Introduction

Male orchid bees (Euglossini; five neotropical genera, 200+ species) are well known for their habit of collecting volatile chemicals (fragrances) from flowers and other fragrant sources in their habitat (Vogel 1966; Dodson et al. 1969; Janzen et al. 1982; Roberts et al. 1982; Ackerman 1989; Whitten et al. 1993; Roubik and Hanson 2004). The behavior has evolved more than 20 million years ago (Engel 1999; Cameron 2004) and given rise to an entire pollination syndrome, which is based on specific long-range attraction of male Euglossini and comprises of more than 700 species of orchids and many other neotropical plants (Janzen 1971; Williams and Dodson 1972; Dressler 1982; Williams 1982; Ackerman 1983). The collected fragrance compounds, mostly terpenoids and aromatics, are stored in cuticular pouches formed by the male bees’ enlarged hind tibiae, where complex and perhaps specific blends accumulate (Eltz et al. 1999). The process of fragrance collection itself involves a broad range of biochemical, morphological and behavioral adaptations (Vogel 1966; 1984; Whitten et al. 1989): First, the bee lands on the fragrant surface and applies to it droplets of lipids secreted by its labial glands in which the nonpolar volatiles are dissolved and retained, analogous to the greasy extraction (‘enfleurage’) used in the perfume industry. Then the bee uses setal brushes on its fore-tarsi to absorb the mixture, hovers up, and quickly transfers the liquid to the hind tibiae by squeezing the fore-tarsal brushes through specialized combs on the mid basitarsi. Once deposited on a hair-filled groove on the hind tibiae, the liquid is drawn inside the cuticular pouches by what seem to be capillary forces.

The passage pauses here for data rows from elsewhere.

-- pv_equiv track=rewrite | github.com/Arsen1302/Code-copy-detector | TestData/solutions/problem_383_3.py | solution_383_3
-- ===== SOURCE A (Python) =====
-- def solution_383_3(moves: str) -> bool:
--     moveMap = {
--         'R' : [0, 1],
--         'L' : [0, -1],
--         'U' : [1, 0],
--         'D' : [-1, 0]
--     }
--     startX = 0
--     startY = 0
--
--     for move in moves:
--         direction = moveMap[move]
--         startX += direction[0]
--         startY += direction[1]
--
--     if [startX, startY] == [0, 0]:
--         return True
--     else:
--         return False
-- ===== SOURCE B (Python) =====
-- def solution_383_3(moves: str) -> bool:
--     moveMap = {
--         'R': (0, 1),
--         'L': (0, -1),
--         'U': (1, 0),
--         'D': (-1, 0)
--     }
--     counts = {}
--     for m in moves:
--         counts[m] = counts.get(m, 0) + 1
--     x = 0
--     y = 0
--     for mv, c in counts.items():
--         d = moveMap[mv]
--         x += d[0] * c
--         y += d[1] * c
--     return x == 0 and y == 0
-- ===== Notes on version B (the rewrite author's own statement) =====
-- stated objective: alternative
-- what changed: B replaces per-step simulation with a group-by-symbol pass: it builds a frequency table of the moves once, then sums direction*count over the distinct symbols (still indexing moveMap, so invalid characters raise KeyError exactly like A).
import Mathlib
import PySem

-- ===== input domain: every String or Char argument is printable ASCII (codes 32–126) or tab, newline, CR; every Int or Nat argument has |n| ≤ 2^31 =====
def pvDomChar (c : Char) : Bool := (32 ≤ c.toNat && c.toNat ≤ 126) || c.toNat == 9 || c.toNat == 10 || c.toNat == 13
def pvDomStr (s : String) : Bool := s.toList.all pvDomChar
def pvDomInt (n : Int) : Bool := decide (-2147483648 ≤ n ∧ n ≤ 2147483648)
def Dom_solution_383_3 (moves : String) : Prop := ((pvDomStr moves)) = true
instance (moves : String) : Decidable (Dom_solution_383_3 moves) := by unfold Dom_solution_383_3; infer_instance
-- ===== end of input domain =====

-- B replaces A's per-step simulation by a frequency table plus one aggregation over the distinct symbols; equal on Pre_ (strings over 'R','L','U','D' — exactly where Python A returns rather than raising KeyError).


-- ===== PORT A =====
-- the dict moveMap (shared literal; its [dx,dy] lists are ported as Int × Int pairs)
def pvMoveMap : PySem.Dict Char (Int × Int) :=
  PySem.Dict.ofList [('R', (0, 1)), ('L', (0, -1)), ('U', (1, 0)), ('D', (-1, 0))]

-- literal port of A: walk the string, adding the looked-up direction each step
-- (getD is the total form of moveMap[move]; Pre_ guarantees every char is a key, so it is exact there)
def solution_383_3 (moves : String) : Bool :=
  let p := moves.toList.foldl
    (fun (s : Int × Int) move =>
      let direction := PySem.Dict.getD pvMoveMap move (0, 0)
      (s.1 + direction.1, s.2 + direction.2)) (0, 0)
  if p.1 = 0 ∧ p.2 = 0 then true else false

-- ===== PORT B =====
-- literal port of B: build the frequency table, then aggregate direction * count over its items
def solution_383_3_alt (moves : String) : Bool :=
  let counts : PySem.Dict Char Int :=
    moves.toList.foldl (fun d m => d.insert m (d.getD m 0 + 1)) PySem.Dict.empty
  let p := (PySem.Dict.items counts).foldl
    (fun (s : Int × Int) kc =>
      let d := PySem.Dict.getD pvMoveMap kc.1 (0, 0)
      (s.1 + d.1 * kc.2, s.2 + d.2 * kc.2)) (0, 0)
  decide (p.1 = 0 ∧ p.2 = 0)

-- ===== PRECONDITION & SPEC =====
-- Pre_ excludes exactly the inputs on which Python A (and B alike) raises KeyError: a character other than R/L/U/D
def Pre_solution_383_3 (moves : String) : Prop :=
  (moves.toList.all (fun c => c == 'R' || c == 'L' || c == 'U' || c == 'D')) = true
instance (moves : String) : Decidable (Pre_solution_383_3 moves) := by
  unfold Pre_solution_383_3; infer_instance
def pvWitness_solution_383_3 : String := "UDLR"

def Spec_solution_383_3 (moves : String) (out : Bool) : Prop := out = solution_383_3_alt moves
instance (moves : String) (out : Bool) : Decidable (Spec_solution_383_3 moves out) := by unfold Spec_solution_383_3; infer_instance

-- ===== CLAIM (what is proved, stated in full; the proofs are below) =====
def Claim_equal_solution_383_3 : Prop := ∀ (moves : String), Dom_solution_383_3 moves → Pre_solution_383_3 moves → Spec_solution_383_3 moves (solution_383_3 moves)

-- ===== LEMMAS AND PROOFS =====

-- A's step-by-step fold, characterised by the four symbol counts
theorem pvA_fold (l : List Char) (x y : Int)
    (h : ∀ c ∈ l, c = 'R' ∨ c = 'L' ∨ c = 'U' ∨ c = 'D') :
    l.foldl (fun (s : Int × Int) move =>
        let direction := PySem.Dict.getD pvMoveMap move (0, 0)
        (s.1 + direction.1, s.2 + direction.2)) (x, y)
      = (x + l.count 'U' - l.count 'D', y + l.count 'R' - l.count 'L') := by
  induction l generalizing x y with
  | nil => simp
  | cons c t ih =>
    have hc := h c (List.mem_cons_self ..)
    have ht : ∀ c ∈ t, c = 'R' ∨ c = 'L' ∨ c = 'U' ∨ c = 'D' :=
      fun d hd => h d (List.mem_cons_of_mem _ hd)
    have hR : PySem.Dict.getD pvMoveMap 'R' (0,0) = ((0:Int),(1:Int)) := rfl
    have hL : PySem.Dict.getD pvMoveMap 'L' (0,0) = ((0:Int),(-1:Int)) := rfl
    have hU : PySem.Dict.getD pvMoveMap 'U' (0,0) = ((1:Int),(0:Int)) := rfl
    have hD : PySem.Dict.getD pvMoveMap 'D' (0,0) = ((-1:Int),(0:Int)) := rfl
    rcases hc with rfl | rfl | rfl | rfl <;>
      simp only [List.foldl_cons] <;>
      rw [ih _ _ ht] <;>
      simp [Prod.ext_iff, hR, hL, hU, hD] <;> omega

-- B's aggregation over a nodup list of (symbol, weight) pairs
theorem pvB_fold (S : List Char) (g : Char → Int) :
    S.Nodup → (∀ c ∈ S, c = 'R' ∨ c = 'L' ∨ c = 'U' ∨ c = 'D') →
    ∀ x y : Int,
    (S.map (fun k => (k, g k))).foldl
        (fun (s : Int × Int) kc =>
          let d := PySem.Dict.getD pvMoveMap kc.1 (0, 0)
          (s.1 + d.1 * kc.2, s.2 + d.2 * kc.2)) (x, y)
      = (x + (if 'U' ∈ S then g 'U' else 0) - (if 'D' ∈ S then g 'D' else 0),
         y + (if 'R' ∈ S then g 'R' else 0) - (if 'L' ∈ S then g 'L' else 0)) := by
  induction S with
  | nil => intro _ _ x y; simp
  | cons c t ih =>
    intro hnd h x y
    have hc := h c (List.mem_cons_self ..)
    have ht : ∀ d ∈ t, d = 'R' ∨ d = 'L' ∨ d = 'U' ∨ d = 'D' :=
      fun d hd => h d (List.mem_cons_of_mem _ hd)
    have hcn : c ∉ t := (List.nodup_cons.mp hnd).1
    have htnd : t.Nodup := (List.nodup_cons.mp hnd).2
    have hR : PySem.Dict.getD pvMoveMap 'R' (0,0) = ((0:Int),(1:Int)) := rfl
    have hL : PySem.Dict.getD pvMoveMap 'L' (0,0) = ((0:Int),(-1:Int)) := rfl
    have hU : PySem.Dict.getD pvMoveMap 'U' (0,0) = ((1:Int),(0:Int)) := rfl
    have hD : PySem.Dict.getD pvMoveMap 'D' (0,0) = ((-1:Int),(0:Int)) := rfl
    rcases hc with rfl | rfl | rfl | rfl <;>
      simp only [List.map_cons, List.foldl_cons] <;>
      rw [ih htnd ht] <;>
      simp [Prod.ext_iff, List.mem_cons, hR, hL, hU, hD, hcn] <;>
      split_ifs <;> simp_all <;> omega

-- a vacuous 'if the symbol occurs' guard around its count can be dropped
theorem pv_if_count (l : List Char) (c : Char) :
    (if c ∈ PySem.Set.ofList l then (l.count c : Int) else 0) = (l.count c : Int) := by
  split_ifs with h
  · rfl
  · rw [PySem.Set.mem_ofList] at h
    simp [List.count_eq_zero_of_not_mem h]

-- ===== VERDICT (by name: the statement is the Claim_ definition above) =====
theorem solution_383_3_spec : Claim_equal_solution_383_3 := by
  intro moves _ hpre0
  have hpre : ∀ c ∈ moves.toList, c = 'R' ∨ c = 'L' ∨ c = 'U' ∨ c = 'D' := by
    intro c hc
    have := List.all_eq_true.mp hpre0 c hc
    simp at this; tauto
  unfold Spec_solution_383_3 solution_383_3 solution_383_3_alt
  simp only [PySem.Dict.foldl_insert_getD_add_one_eq_counter, PySem.Dict.items_counter]
  rw [pvA_fold _ _ _ hpre]
  rw [pvB_fold (PySem.Set.ofList moves.toList) (fun k => (moves.toList.count k : Int))
        (PySem.Set.nodup_ofList _)
        (fun c hc => hpre c ((PySem.Set.mem_ofList _ _).mp hc))]
  simp only [pv_if_count]
  simp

The role of the collected chemicals in the male bees’ lives and the ultimate causes of euglossine fragrance collection were subject to much speculation but have remained a mystery. Proposed functions include exposure of fragrances during courtship for short- or long- range attraction of females (Vogel 1966; Schemske and Lande 1984), exposure for attraction of conspecific males in order to form leks (Dodson 1975), sequestration and metabolisation of fragrances as precursors of sex pheromones (Williams and Whitten 1983), chemical nuptial gifts to females which may use them for impregnating nests against microbial enemies, and use as an antipredator defense by the males themselves (Roubik 1989). None of these hypotheses has received direct observational or experimental support.

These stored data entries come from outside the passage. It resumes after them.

theorem candAt_lt_length (cs : List Char) (i j : Nat) (h1 : 1 ≤ i) (hij : i < j)
    (hj : j ≤ (dsplit cs).length) : (candAt cs i).length < (candAt cs j).length := by
  have hdecomp : candAt cs j = candAt cs i ++ '.' ::
      List.intercalate ['.'] (((dsplit cs).take j).drop i) := by
    have hsub : dsplit ((candAt cs j)) = (dsplit cs).take j := by
      apply dsplit_ic
      · intro h
        have := congrArg List.length h
        rw [List.length_take, List.length_nil] at this
        omega
      · intro p hp
        exact no_dot_dsplit cs p (List.mem_of_mem_take hp)
    have := candAt_decomp (candAt cs j) i h1 (by
      rw [hsub, List.length_take]; omega)
    have hcc : candAt (candAt cs j) i = candAt cs i := by
      unfold candAt
      rw [show dsplit (List.intercalate ['.'] (List.take j (dsplit cs))) = List.take j (dsplit cs) from hsub,
        List.take_take, min_eq_left (le_of_lt hij)]
    rw [hcc, hsub] at this
    exact this
  rw [hdecomp]
  simp

theorem candAt_le_length (cs : List Char) (i j : Nat) (h1 : 1 ≤ i) (hij : i ≤ j)
    (hj : j ≤ (dsplit cs).length) : (candAt cs i).length ≤ (candAt cs j).length := by
  rcases Nat.lt_or_ge i j with h | h
  · exact le_of_lt (candAt_lt_length cs i j h1 h hj)
  · have : i = j := by omega
    subst this; rfl

theorem candAt_inj (cs : List Char) (i j : Nat) (hi1 : 1 ≤ i) (hiL : i ≤ (dsplit cs).length)
    (hj1 : 1 ≤ j) (hjL : j ≤ (dsplit cs).length) (h : candAt cs i = candAt cs j) : i = j := by
  rcases Nat.lt_trichotomy i j with hlt | heq | hgt
  · have := candAt_lt_length cs i j hi1 hlt hjL
    rw [h] at this; omega
  · exact heq
  · have := candAt_lt_length cs j i hj1 hgt hiL
    rw [h] at this; omega

-- index of a key among the candidates, or none if the key matches no candidate
def idxOf (cs k : List Char) : Option Nat :=
  if k = cs then some (dsplit cs).length
  else if (k ++ ['.']).isPrefixOf cs then some (dsplit k).length
  else none

theorem idxOf_sound (cs k : List Char) (i : Nat) (h : idxOf cs k = some i) :
    1 ≤ i ∧ i ≤ (dsplit cs).length ∧ candAt cs i = k := by
  unfold idxOf at h
  split at h
  · rename_i hk
    cases h
    subst hk
    refine ⟨?_, le_refl _, candAt_length_eq k⟩
    have := dsplit_ne_nil k
    cases hd : dsplit k with
    | nil => exact absurd hd this
    | cons p ps => simp [hd]
  · split at h
    · rename_i hk hp
      cases h
      obtain ⟨t, ht⟩ := List.isPrefixOf_iff_prefix.mp hp
      have hcs : cs = k ++ '.' :: t := by rw [← ht]; simp
      have hds : dsplit cs = dsplit k ++ dsplit t := by rw [hcs, dsplit_append]
      have hk1 : 1 ≤ (dsplit k).length := by
        cases hd : dsplit k with
        | nil => exact absurd hd (dsplit_ne_nil k)
        | cons p ps => simp
      refine ⟨hk1, by rw [hds]; simp, ?_⟩
      rw [candAt, hds, List.take_left, join_dsplit]
    · cases h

This lack of stringent testing is due to difficulties with observing euglossine mating behavior. Males of some species are known to perch on stems or branches in the vicinity of forest clearings, where matings are rarely but occasionally observed (Kimsey 1980; Stern 1991; Eltz et al. 2003). At these perch sites, the males perform a characteristic display behavior which involves lengthy series of hovering flights (genus Euglossa) or series of wing buzzes (genus Eulaema) interchangeably with erect standing on the perch. Depending on species and/or situation the males either perch alone or in interaction with a few to many conspecific males (Peruquetti 2000).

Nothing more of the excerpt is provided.